> Available data

···

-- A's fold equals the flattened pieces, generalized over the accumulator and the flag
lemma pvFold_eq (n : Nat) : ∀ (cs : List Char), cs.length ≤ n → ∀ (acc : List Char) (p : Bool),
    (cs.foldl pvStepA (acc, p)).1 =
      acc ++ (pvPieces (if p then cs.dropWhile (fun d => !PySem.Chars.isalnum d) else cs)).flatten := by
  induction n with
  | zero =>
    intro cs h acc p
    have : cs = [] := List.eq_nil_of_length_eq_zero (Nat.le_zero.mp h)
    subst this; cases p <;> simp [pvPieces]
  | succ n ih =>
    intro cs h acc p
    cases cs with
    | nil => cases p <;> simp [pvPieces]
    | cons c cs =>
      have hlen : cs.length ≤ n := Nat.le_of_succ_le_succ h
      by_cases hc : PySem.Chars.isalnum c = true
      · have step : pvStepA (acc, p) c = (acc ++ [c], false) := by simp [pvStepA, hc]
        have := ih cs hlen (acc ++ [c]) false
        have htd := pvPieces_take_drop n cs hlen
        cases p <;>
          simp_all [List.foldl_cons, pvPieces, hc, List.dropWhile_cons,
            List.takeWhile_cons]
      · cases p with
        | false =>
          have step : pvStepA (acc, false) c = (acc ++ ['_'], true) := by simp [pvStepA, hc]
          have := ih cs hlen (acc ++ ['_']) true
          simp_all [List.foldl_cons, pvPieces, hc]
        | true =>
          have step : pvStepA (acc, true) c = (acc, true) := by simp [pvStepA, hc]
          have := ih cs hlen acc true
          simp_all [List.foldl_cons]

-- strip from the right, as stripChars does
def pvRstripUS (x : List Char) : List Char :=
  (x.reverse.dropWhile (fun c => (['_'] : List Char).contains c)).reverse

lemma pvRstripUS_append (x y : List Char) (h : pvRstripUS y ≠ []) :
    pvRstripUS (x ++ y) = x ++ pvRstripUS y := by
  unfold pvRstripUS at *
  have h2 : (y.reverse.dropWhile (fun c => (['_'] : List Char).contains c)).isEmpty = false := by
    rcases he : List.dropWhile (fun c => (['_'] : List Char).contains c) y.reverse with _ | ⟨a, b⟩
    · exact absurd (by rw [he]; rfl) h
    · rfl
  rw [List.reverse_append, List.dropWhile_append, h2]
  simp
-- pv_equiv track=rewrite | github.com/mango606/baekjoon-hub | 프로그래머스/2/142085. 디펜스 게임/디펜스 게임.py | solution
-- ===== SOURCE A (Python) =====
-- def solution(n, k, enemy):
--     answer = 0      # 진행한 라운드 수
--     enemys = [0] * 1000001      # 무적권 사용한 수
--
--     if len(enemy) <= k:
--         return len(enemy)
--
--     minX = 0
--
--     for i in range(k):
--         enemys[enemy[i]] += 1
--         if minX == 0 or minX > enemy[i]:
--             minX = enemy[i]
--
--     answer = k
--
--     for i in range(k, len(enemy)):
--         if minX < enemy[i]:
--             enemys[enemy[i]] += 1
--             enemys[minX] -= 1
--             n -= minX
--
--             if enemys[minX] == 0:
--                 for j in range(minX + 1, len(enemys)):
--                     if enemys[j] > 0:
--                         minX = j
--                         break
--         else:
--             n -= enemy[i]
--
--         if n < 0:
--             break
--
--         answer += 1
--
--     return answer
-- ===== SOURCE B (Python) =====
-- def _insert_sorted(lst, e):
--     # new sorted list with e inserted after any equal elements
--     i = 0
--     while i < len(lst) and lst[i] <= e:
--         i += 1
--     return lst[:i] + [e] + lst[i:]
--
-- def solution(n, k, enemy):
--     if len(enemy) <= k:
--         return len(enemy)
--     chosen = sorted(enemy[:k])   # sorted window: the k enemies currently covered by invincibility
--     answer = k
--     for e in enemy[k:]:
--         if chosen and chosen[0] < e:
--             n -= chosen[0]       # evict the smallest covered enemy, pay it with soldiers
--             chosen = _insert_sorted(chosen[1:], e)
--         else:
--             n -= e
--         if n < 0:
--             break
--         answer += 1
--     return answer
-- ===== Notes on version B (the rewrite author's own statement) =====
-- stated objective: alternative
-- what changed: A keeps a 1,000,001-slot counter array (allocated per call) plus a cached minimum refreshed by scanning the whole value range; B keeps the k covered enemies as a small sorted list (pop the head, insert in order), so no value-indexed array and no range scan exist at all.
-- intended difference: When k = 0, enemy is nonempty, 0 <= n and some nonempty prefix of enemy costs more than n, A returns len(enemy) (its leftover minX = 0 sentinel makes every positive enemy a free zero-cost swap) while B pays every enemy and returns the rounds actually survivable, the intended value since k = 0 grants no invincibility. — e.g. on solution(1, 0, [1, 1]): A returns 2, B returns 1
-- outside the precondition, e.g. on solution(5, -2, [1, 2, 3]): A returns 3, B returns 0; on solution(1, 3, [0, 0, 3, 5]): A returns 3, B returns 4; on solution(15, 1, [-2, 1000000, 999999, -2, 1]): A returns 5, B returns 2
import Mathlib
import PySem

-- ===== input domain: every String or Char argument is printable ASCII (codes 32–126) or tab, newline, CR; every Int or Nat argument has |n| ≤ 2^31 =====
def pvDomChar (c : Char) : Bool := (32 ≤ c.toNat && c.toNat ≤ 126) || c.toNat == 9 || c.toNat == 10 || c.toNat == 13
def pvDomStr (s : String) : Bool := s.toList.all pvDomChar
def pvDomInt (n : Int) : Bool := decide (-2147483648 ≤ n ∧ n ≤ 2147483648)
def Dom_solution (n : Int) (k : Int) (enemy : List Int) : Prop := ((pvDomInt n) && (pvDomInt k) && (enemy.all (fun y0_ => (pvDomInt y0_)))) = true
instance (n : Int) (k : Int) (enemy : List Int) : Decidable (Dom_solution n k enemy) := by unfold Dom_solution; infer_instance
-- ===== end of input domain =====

···

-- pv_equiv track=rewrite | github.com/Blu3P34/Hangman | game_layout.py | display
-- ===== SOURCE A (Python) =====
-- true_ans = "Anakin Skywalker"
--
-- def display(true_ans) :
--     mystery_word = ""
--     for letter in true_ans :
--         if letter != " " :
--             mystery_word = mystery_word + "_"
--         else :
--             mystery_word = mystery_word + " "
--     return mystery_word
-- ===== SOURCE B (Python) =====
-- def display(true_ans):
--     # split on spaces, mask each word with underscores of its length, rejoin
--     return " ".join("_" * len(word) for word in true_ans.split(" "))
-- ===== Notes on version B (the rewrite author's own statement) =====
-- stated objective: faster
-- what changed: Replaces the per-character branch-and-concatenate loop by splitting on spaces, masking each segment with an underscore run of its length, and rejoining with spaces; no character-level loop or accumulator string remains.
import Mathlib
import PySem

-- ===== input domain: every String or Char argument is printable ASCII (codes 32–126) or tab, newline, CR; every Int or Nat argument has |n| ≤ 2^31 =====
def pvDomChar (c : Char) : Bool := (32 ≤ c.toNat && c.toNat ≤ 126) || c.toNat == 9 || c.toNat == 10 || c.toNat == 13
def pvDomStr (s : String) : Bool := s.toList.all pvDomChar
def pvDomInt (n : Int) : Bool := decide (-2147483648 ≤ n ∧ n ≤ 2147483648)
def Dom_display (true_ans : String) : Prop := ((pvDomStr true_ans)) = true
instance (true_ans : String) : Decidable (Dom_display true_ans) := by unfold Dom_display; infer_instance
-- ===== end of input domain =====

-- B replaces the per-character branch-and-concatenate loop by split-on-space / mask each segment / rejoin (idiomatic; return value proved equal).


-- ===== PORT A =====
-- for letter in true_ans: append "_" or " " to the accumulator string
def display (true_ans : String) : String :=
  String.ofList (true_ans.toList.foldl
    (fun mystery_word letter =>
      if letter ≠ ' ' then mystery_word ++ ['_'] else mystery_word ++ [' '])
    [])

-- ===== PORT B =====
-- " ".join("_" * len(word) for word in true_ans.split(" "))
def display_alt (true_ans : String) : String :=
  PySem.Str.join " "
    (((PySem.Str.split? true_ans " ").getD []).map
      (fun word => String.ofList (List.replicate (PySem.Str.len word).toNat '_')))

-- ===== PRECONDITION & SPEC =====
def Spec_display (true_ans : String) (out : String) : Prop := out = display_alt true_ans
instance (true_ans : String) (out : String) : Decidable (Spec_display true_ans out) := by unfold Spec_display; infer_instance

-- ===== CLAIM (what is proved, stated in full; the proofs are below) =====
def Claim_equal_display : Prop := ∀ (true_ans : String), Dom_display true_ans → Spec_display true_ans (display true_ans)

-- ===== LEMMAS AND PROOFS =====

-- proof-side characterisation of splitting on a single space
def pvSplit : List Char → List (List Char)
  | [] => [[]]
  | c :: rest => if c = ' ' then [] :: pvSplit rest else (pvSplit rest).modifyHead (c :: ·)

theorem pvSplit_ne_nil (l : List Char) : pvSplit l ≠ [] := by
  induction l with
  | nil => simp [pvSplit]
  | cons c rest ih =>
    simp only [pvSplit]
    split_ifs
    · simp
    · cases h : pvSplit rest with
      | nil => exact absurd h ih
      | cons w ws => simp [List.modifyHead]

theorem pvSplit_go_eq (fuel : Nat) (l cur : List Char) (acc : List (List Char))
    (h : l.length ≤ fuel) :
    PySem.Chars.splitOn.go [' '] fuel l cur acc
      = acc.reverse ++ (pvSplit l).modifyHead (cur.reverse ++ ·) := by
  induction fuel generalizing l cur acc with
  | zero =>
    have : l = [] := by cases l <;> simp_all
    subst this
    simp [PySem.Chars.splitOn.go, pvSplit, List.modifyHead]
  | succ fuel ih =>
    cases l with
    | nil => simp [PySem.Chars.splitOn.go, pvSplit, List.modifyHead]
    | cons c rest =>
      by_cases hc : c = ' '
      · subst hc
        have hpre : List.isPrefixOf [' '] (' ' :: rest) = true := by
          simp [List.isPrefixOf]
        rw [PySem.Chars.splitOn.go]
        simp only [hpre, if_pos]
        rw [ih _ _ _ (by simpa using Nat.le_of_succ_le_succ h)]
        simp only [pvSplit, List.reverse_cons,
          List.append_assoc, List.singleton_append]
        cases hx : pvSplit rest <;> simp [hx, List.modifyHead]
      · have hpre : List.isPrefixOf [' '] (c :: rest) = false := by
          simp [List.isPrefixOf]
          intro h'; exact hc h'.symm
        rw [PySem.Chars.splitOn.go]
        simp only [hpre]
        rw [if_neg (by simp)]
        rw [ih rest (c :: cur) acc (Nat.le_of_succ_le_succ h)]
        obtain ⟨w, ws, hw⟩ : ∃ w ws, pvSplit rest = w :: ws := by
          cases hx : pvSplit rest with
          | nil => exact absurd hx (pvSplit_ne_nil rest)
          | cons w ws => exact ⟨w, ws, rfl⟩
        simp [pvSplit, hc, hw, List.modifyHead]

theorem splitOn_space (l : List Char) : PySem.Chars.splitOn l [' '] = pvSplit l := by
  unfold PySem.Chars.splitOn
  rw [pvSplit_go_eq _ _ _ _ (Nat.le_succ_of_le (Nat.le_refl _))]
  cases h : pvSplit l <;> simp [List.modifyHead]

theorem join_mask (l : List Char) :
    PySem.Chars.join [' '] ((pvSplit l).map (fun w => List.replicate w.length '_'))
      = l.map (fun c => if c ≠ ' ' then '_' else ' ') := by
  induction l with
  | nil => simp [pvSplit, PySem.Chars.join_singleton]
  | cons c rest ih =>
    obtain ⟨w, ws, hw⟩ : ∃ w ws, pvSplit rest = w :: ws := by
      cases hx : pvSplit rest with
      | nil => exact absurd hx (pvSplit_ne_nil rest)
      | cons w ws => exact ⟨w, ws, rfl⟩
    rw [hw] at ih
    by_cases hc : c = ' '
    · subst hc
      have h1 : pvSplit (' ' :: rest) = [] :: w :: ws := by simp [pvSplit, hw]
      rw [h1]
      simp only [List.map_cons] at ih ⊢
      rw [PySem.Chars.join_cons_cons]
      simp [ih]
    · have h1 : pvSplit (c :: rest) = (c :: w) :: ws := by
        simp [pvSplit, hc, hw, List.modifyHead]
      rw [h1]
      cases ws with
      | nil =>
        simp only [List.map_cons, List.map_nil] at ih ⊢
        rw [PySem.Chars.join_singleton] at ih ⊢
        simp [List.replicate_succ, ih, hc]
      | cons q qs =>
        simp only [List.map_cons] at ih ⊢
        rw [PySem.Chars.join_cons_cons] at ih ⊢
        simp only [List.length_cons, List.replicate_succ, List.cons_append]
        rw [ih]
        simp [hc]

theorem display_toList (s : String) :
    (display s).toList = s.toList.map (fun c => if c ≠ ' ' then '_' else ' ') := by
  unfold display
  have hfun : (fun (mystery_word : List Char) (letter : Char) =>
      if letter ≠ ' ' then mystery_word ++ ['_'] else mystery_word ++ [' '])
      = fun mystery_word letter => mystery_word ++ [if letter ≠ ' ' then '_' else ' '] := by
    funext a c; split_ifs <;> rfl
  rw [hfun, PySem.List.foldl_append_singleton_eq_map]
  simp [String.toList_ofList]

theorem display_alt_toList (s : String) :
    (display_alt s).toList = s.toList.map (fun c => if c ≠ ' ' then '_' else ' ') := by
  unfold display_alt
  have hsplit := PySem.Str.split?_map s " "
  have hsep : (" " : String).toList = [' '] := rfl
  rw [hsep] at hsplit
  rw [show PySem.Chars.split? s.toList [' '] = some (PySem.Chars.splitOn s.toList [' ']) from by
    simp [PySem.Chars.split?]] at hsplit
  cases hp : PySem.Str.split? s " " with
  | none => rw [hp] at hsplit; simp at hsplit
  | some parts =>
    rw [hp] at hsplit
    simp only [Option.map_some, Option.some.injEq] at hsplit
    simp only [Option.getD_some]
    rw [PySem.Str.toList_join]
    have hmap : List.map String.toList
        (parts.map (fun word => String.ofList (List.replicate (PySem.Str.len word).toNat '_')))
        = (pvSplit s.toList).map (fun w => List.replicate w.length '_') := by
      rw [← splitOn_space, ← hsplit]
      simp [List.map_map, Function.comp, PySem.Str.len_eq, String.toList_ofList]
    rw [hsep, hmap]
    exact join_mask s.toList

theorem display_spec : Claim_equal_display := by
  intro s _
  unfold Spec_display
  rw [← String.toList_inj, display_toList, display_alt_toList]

···

> The task
For an answer, give a copy of every line in the listing that holds the word "github".

> Solution to the problem
-- pv_equiv track=rewrite | github.com/mango606/baekjoon-hub | 프로그래머스/2/142085. 디펜스 게임/디펜스 게임.py | solution
-- pv_equiv track=rewrite | github.com/Blu3P34/Hangman | game_layout.py | display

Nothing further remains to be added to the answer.